Product Management Buzz

Coca-Cola: A Love Story With a Brand

Written by AIPMM | Aug 27, 2025 9:29:24 PM

 

Affective memory can bind consumers to their favorite brands. In the case of food and beverages, it is even stronger as it engages sensory organs. Thinking about Coca-Cola, I would argue that it speaks to all five senses: sight, touch, smell, taste, and hearing. How come? The sight is activated by the caramel color and the unique bottle shape (you can recognize the bottle without the brand name, or broken into pieces). Then the touch. Pretty much the same: even blindfolded, one can easily grasp what they are holding. Third, the smell. Coca-Cola is unique, a mix of sweet-sourness, freshness, and "bubbliness." And taste is very straightforward: Coke tastes like…Coke. How about hearing? Well, open the bottle or can, and the fizzy pop will make your mouth start to salivate. Very Pavlovian.  

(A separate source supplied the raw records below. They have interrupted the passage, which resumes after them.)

theorem upScan_eq (ls : List (List (Option Int))) (c : Nat) :
    ∀ (k : Nat) (m : List (List (Option Int))), k ≤ ls.length →
      (∀ j, j < k → m.getD j [] = ls.getD j []) →
      upScan m c (k + 1) = lastTruthy (ls.take k) c := by
  intro k
  induction k with
  | zero => intro m _ _; simp [upScan, lastTruthy]
  | succ k ih =>
    intro m hk hm
    have htake : ls.take (k+1) = ls.take k ++ [ls.getD k []] := by
      have hlt : k < ls.length := by omega
      rw [List.take_succ]
      simp [List.getElem?_eq_getElem hlt, List.getD, List.getElem?_eq_getElem hlt]
    rw [htake]
    show upScan m c (k + 2) = _
    simp only [upScan]
    rw [hm k (by omega)]
    rw [show lastTruthy (ls.take k ++ [ls.getD k []]) c =
      (let u := (ls.getD k []).getD c none; if truthyO u then u else lastTruthy (ls.take k) c) by
      simp [lastTruthy, List.foldl_append]]
    simp only []
    split
    · rfl
    · exact ih m (by omega) (fun j hj => hm j (by omega))

theorem specGo_length (pref rows : List (List (Option Int))) :
    (specGo pref rows).length = rows.length := by
  induction rows generalizing pref with
  | nil => rfl
  | cons r rs ih => simp [specGo, ih]

theorem mix_length (ls : List (List (Option Int))) (k : Nat) :
    (mix ls k).length = ls.length := by
  simp [mix, specGo_length]
  omega

-- the in-place left-to-right row fix equals the rebuild fixGo
theorem small_fold (up : Nat → Option Int) :
    ∀ (m i : Nat) (row : List (Option Int)), i + m = row.length →
      (List.range' i m).foldl
        (fun row c => row.set c
          (if (row.getD c none).isSome then row.getD c none
           else match up c with
             | some u => some u
             | none => if c > 0 then row.getD (c - 1) none else none))
        row
      = row.take i ++ fixGo up (if i > 0 then row.getD (i - 1) none else none) i (row.drop i) := by
  intro m
  induction m with
  | zero =>
    intro i row hlen
    simp only [List.range'_zero, List.foldl_nil]
    rw [List.take_of_length_le (by omega), List.drop_eq_nil_of_le (by omega)]
    simp [fixGo]
  | succ m ih =>
    intro i row hlen
    have hi : i < row.length := by omega
    rw [List.range'_succ, List.foldl_cons]
    set v : Option Int := (if (row.getD i none).isSome then row.getD i none
           else match up i with
             | some u => some u
             | none => if i > 0 then row.getD (i - 1) none else none) with hv
    rw [ih (i+1) (row.set i v) (by simp; omega)]
    have hset : row.set i v = row.take i ++ v :: row.drop (i+1) := by
      rw [List.set_eq_take_append_cons_drop]; simp [hi]
    have hlen_take : (row.take i).length = i := by simp; omega
    have h1 : (row.set i v).take (i+1) = row.take i ++ [v] := by
      rw [hset, List.take_append]
      simp [hlen_take]
    have h2 : (row.set i v).drop (i+1) = row.drop (i+1) := by
      rw [List.drop_set]; simp
    have h3 : (row.set i v).getD i none = v := by
      simp [List.getD, List.getElem?_set_self hi]
    have h4 : row.drop i = row.getD i none :: row.drop (i+1) := by
      rw [List.drop_eq_getElem_cons hi]
      simp [List.getD, List.getElem?_eq_getElem hi]
    rw [h1, h2]
    have h5 : (if i + 1 > 0 then (row.set i v).getD (i + 1 - 1) none else none) = v := by
      simpa using h3
    rw [h5, h4]
    simp only [fixGo]
    have hvv : (match row.getD i none with
      | some x => some x
      | none => match up i with
        | some u => some u
        | none => (if i > 0 then row.getD (i - 1) none else none)) = v := by
      rw [hv]
      rcases hx : row.getD i none with _ | x <;> simp [hx]
    rw [hvv]
    simp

Think about how powerful these connections make a product/brand. All five senses speak to pleasure receptors and build strong connections. 

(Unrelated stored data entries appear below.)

-- pv_equiv track=rewrite | github.com/Pietro2501/AlphaTeam | BioTools/tools.py | hard_trimming
-- ===== SOURCE A (Python) =====
-- def hard_trimming(sequence:str, qualList: list[int], qs: int, len_s:int):
--     """
--     Ad un certo punto mettiamo la documentazione
--     """
--     # filter(lambda x,qs: x < qs, qualList)
--     l = [x for x in qualList if x < qs]
--     if l:
--         i = qualList.index(l[0])
--         qualList = qualList[:i]
--         sequence = sequence[:i]
--     if len(sequence) < len_s:
--         sequence, qualList = None, None
--     return sequence, qualList
-- ===== SOURCE B (Python) =====
-- def hard_trimming(sequence, qualList, qs, len_s):
--     kept = []
--     trimmed = False
--     for q in qualList:
--         if q < qs:
--             trimmed = True
--             break
--         kept.append(q)
--     if trimmed:
--         sequence = sequence[:len(kept)]
--         qualList = kept
--     if len(sequence) < len_s:
--         return None, None
--     return sequence, qualList
-- ===== Notes on version B (the rewrite author's own statement) =====
-- stated objective: simpler
-- what changed: Replaces A's two staged passes (build the full filtered list of bad qualities, then re-scan with .index to locate the first one, then slice the quality list) by a single accumulator loop that builds the kept quality prefix directly and breaks at the first bad base, so no index search over and no slice of qualList is performed.
import Mathlib
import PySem

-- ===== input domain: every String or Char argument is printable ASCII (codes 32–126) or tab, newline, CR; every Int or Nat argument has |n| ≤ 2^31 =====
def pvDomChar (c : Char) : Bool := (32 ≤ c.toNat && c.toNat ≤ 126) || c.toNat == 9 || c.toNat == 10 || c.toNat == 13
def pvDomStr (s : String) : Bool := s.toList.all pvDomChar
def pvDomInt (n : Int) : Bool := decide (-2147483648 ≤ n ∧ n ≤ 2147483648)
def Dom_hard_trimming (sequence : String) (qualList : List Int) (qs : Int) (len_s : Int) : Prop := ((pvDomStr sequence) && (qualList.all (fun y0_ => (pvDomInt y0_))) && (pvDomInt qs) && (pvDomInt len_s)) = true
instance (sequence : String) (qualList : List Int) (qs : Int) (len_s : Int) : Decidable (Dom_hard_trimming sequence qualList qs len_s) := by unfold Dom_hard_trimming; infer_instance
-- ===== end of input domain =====

-- B builds the kept quality prefix in one accumulator loop that breaks at the first bad base,
-- instead of A's staged passes (filter the bad qualities, .index-rescan for the first, slice): simpler decomposition.

-- ===== PORT A =====
-- A: l = [x for x in qualList if x < qs]; if l: i = qualList.index(l[0]); slice both; final length guard.
-- l[0] exists in the nonempty branch; .index cannot raise there (the 'none' arm is unreachable).
def hard_trimming (sequence : String) (qualList : List Int) (qs : Int) (len_s : Int) : Option String × Option (List Int) :=
  let l := qualList.filter (fun x => decide (x < qs))
  let p : String × List Int :=
    match l with
    | [] => (sequence, qualList)
    | x :: _ =>
      match PySem.List.index? qualList x with
      | some i => (PySem.Str.slice sequence none (some (i : Int)), PySem.List.slice qualList none (some (i : Int)))
      | none => (sequence, qualList)  -- unreachable: l[0] ∈ qualList
  if (p.1.length : Int) < len_s then (none, none) else (some p.1, some p.2)

-- ===== PORT B =====
-- B's for-loop with the 'kept' accumulator and the break: structural recursion returning (kept, trimmed).
def hardTrimKeep (qs : Int) : List Int → List Int × Bool
  | [] => ([], false)
  | q :: rest =>
    if q < qs then ([], true)
    else
      let r := hardTrimKeep qs rest
      (q :: r.1, r.2)

-- B: sequence[:len(kept)] with len(kept) ≥ 0 is exactly 'take'.
def hard_trimming_alt (sequence : String) (qualList : List Int) (qs : Int) (len_s : Int) : Option String × Option (List Int) :=
  let r := hardTrimKeep qs qualList
  let p : String × List Int :=
    if r.2 then (String.ofList (sequence.toList.take r.1.length), r.1)
    else (sequence, qualList)
  if (p.1.length : Int) < len_s then (none, none) else (some p.1, some p.2)

-- ===== PRECONDITION & SPEC =====
def Spec_hard_trimming (sequence : String) (qualList : List Int) (qs : Int) (len_s : Int) (out : Option String × Option (List Int)) : Prop := out = hard_trimming_alt sequence qualList qs len_s
instance (sequence : String) (qualList : List Int) (qs : Int) (len_s : Int) (out : Option String × Option (List Int)) : Decidable (Spec_hard_trimming sequence qualList qs len_s out) := by unfold Spec_hard_trimming; infer_instance

-- ===== CLAIM (what is proved, stated in full; the proofs are below) =====
def Claim_equal_hard_trimming : Prop := ∀ (sequence : String) (qualList : List Int) (qs : Int) (len_s : Int), Dom_hard_trimming sequence qualList qs len_s → Spec_hard_trimming sequence qualList qs len_s (hard_trimming sequence qualList qs len_s)

-- ===== LEMMAS AND PROOFS =====

-- No bad quality: the loop never breaks.
theorem hardTrimKeep_of_filter_nil (qs : Int) (l : List Int)
    (h : l.filter (fun x => decide (x < qs)) = []) : (hardTrimKeep qs l).2 = false := by
  induction l with
  | nil => rfl
  | cons a t ih =>
    by_cases ha : a < qs
    · simp [ha] at h
    · rw [List.filter_cons_of_neg (by simpa using ha)] at h
      simp [hardTrimKeep, ha, ih h]

-- Some bad quality x first in the filtered list: the loop breaks, its accumulator is
-- exactly the prefix qualList[:i] where i = qualList.index(x), and i = len(kept).
theorem hardTrimKeep_of_filter_cons (qs : Int) : ∀ (l : List Int) (x : Int) (xs : List Int),
    l.filter (fun x => decide (x < qs)) = x :: xs →
    (hardTrimKeep qs l).2 = true ∧
    PySem.List.index? l x = some (hardTrimKeep qs l).1.length ∧
    l.take (hardTrimKeep qs l).1.length = (hardTrimKeep qs l).1 := by
  intro l
  induction l with
  | nil => intro x xs h; simp at h
  | cons a t ih =>
    intro x xs h
    by_cases ha : a < qs
    · rw [List.filter_cons_of_pos (by simpa using ha)] at h
      injection h with h1 _
      subst h1
      refine ⟨by simp [hardTrimKeep, ha], ?_, by simp [hardTrimKeep, ha]⟩
      have h0 : (hardTrimKeep qs (a :: t)).1 = [] := by simp [hardTrimKeep, ha]
      rw [h0]
      simp [List.idxOf?, List.findIdx?_cons]
    · rw [List.filter_cons_of_neg (by simpa using ha)] at h
      have hx : x < qs := by
        have : x ∈ t.filter (fun x => decide (x < qs)) := h ▸ List.mem_cons_self
        simpa using List.of_mem_filter this
      have hne : a ≠ x := fun e => ha (e ▸ hx)
      obtain ⟨ht, hidx, htake⟩ := ih x xs h
      refine ⟨by simp [hardTrimKeep, ha, ht], ?_, ?_⟩
      · rw [PySem.List.index?_cons_of_ne t hne, hidx]
        simp [hardTrimKeep, ha]
      · simp [hardTrimKeep, ha, htake]

-- Python's slices [:i] for a natural i are 'take i'.
theorem strSlice_take (s : String) (i : Nat) :
    PySem.Str.slice s none (some (i : Int)) = String.ofList (s.toList.take i) := by
  apply String.ext
  simp [PySem.List.slice_to_natCast]

theorem listSlice_take (l : List Int) (i : Nat) :
    PySem.List.slice l none (some (i : Int)) = l.take i := by
  simp [PySem.List.slice_to_natCast]

-- ===== VERDICT (by name: the statement is the Claim_ definition above) =====
theorem hard_trimming_spec : Claim_equal_hard_trimming := by
  intro sequence qualList qs len_s _
  unfold Spec_hard_trimming hard_trimming hard_trimming_alt
  cases hf : qualList.filter (fun x => decide (x < qs)) with
  | nil =>
    simp only [hardTrimKeep_of_filter_nil qs qualList hf, Bool.false_eq_true, if_false]
  | cons x xs =>
    obtain ⟨ht, hidx, htake⟩ := hardTrimKeep_of_filter_cons qs qualList x xs hf
    simp only [ht, hidx, if_true, strSlice_take, listSlice_take, htake]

This article’s central point is taste. Consumers tend to abandon brands when the product’s taste changes. “New Formula!” written on the package may work for dish soap, but it can turn away consumers loyal to a beverage or food brand. This loyalty is created over years, and to the consumer, changing the flavor feels like a betrayal. The failure of the New Coke back in the 80s is a case in point. 

The attachment to the brand may happen during an emotionally charged moment. Say, the kiss on one’s first love, with whom they were sharing a bag of Doritos. Forever and ever, when eating Doritos, they will be transported to that magical moment of the Doritos-flavored first kiss. The binding is not only to the tongue (no pun intended), but most importantly, to the heart. 

Nevertheless, at some point in the product’s life cycle, the manufacturer decides to change the formula, to simplify, “modernize”, or lower the costs. Inevitably, the taste will also change, and even if it is done without fanfare, consumers cannot be fooled: their brain and heart are no longer satisfied. 

Allow me to share a personal story about Coke. As an infant, I suffered from belly aches and cried like crazy in my mother’s lap. Someone suggested that she should try Coca-Cola. Just put it in the nursing bottle instead of the powdered milk. It worked wonders and I was forever hooked (no, Coke did not contain cocaine at that point). 

 Long story short, I’ve been drinking Coke for more than half a century. I traveled to many countries and drank Coca-Cola in all of them. I remember a lunch in Paris at the French company where I worked. For me, instead of wine like everyone else, Cocá-Colá. A small Coke bottle costs about 7.00 euros in France, more expensive than many wines. This probably didn’t help my career much. 

To me, Coke’s taste is pretty much the same everywhere. The secret formula, kept in a giant safe in the company’s headquarters in Atlanta (yes, yes, I made a pilgrimage there), remains untouched. 

No marketing professional can ignore the importance of affective memory, and remember that it does not involve just flavor: it can be the packaging (some swear Heinz ketchup tastes better in the glass bottle), the colors (the EZ-Squirt Purple ketchup was a fiasco), the logo (Tropicana orange juice tasted worse when they dropped the orange-with-a-straw logo), the texture and consistency (Gummy Bears), the shape (the Coca-Cola bottle appeared even on the cans), and the name of the product (Eskimo Pie is not the same since it was rebranded Edy’s Pie). 

To me, Coca-Cola equals love, motherly love. Every sip of a Coke reminds me that Mom loves me.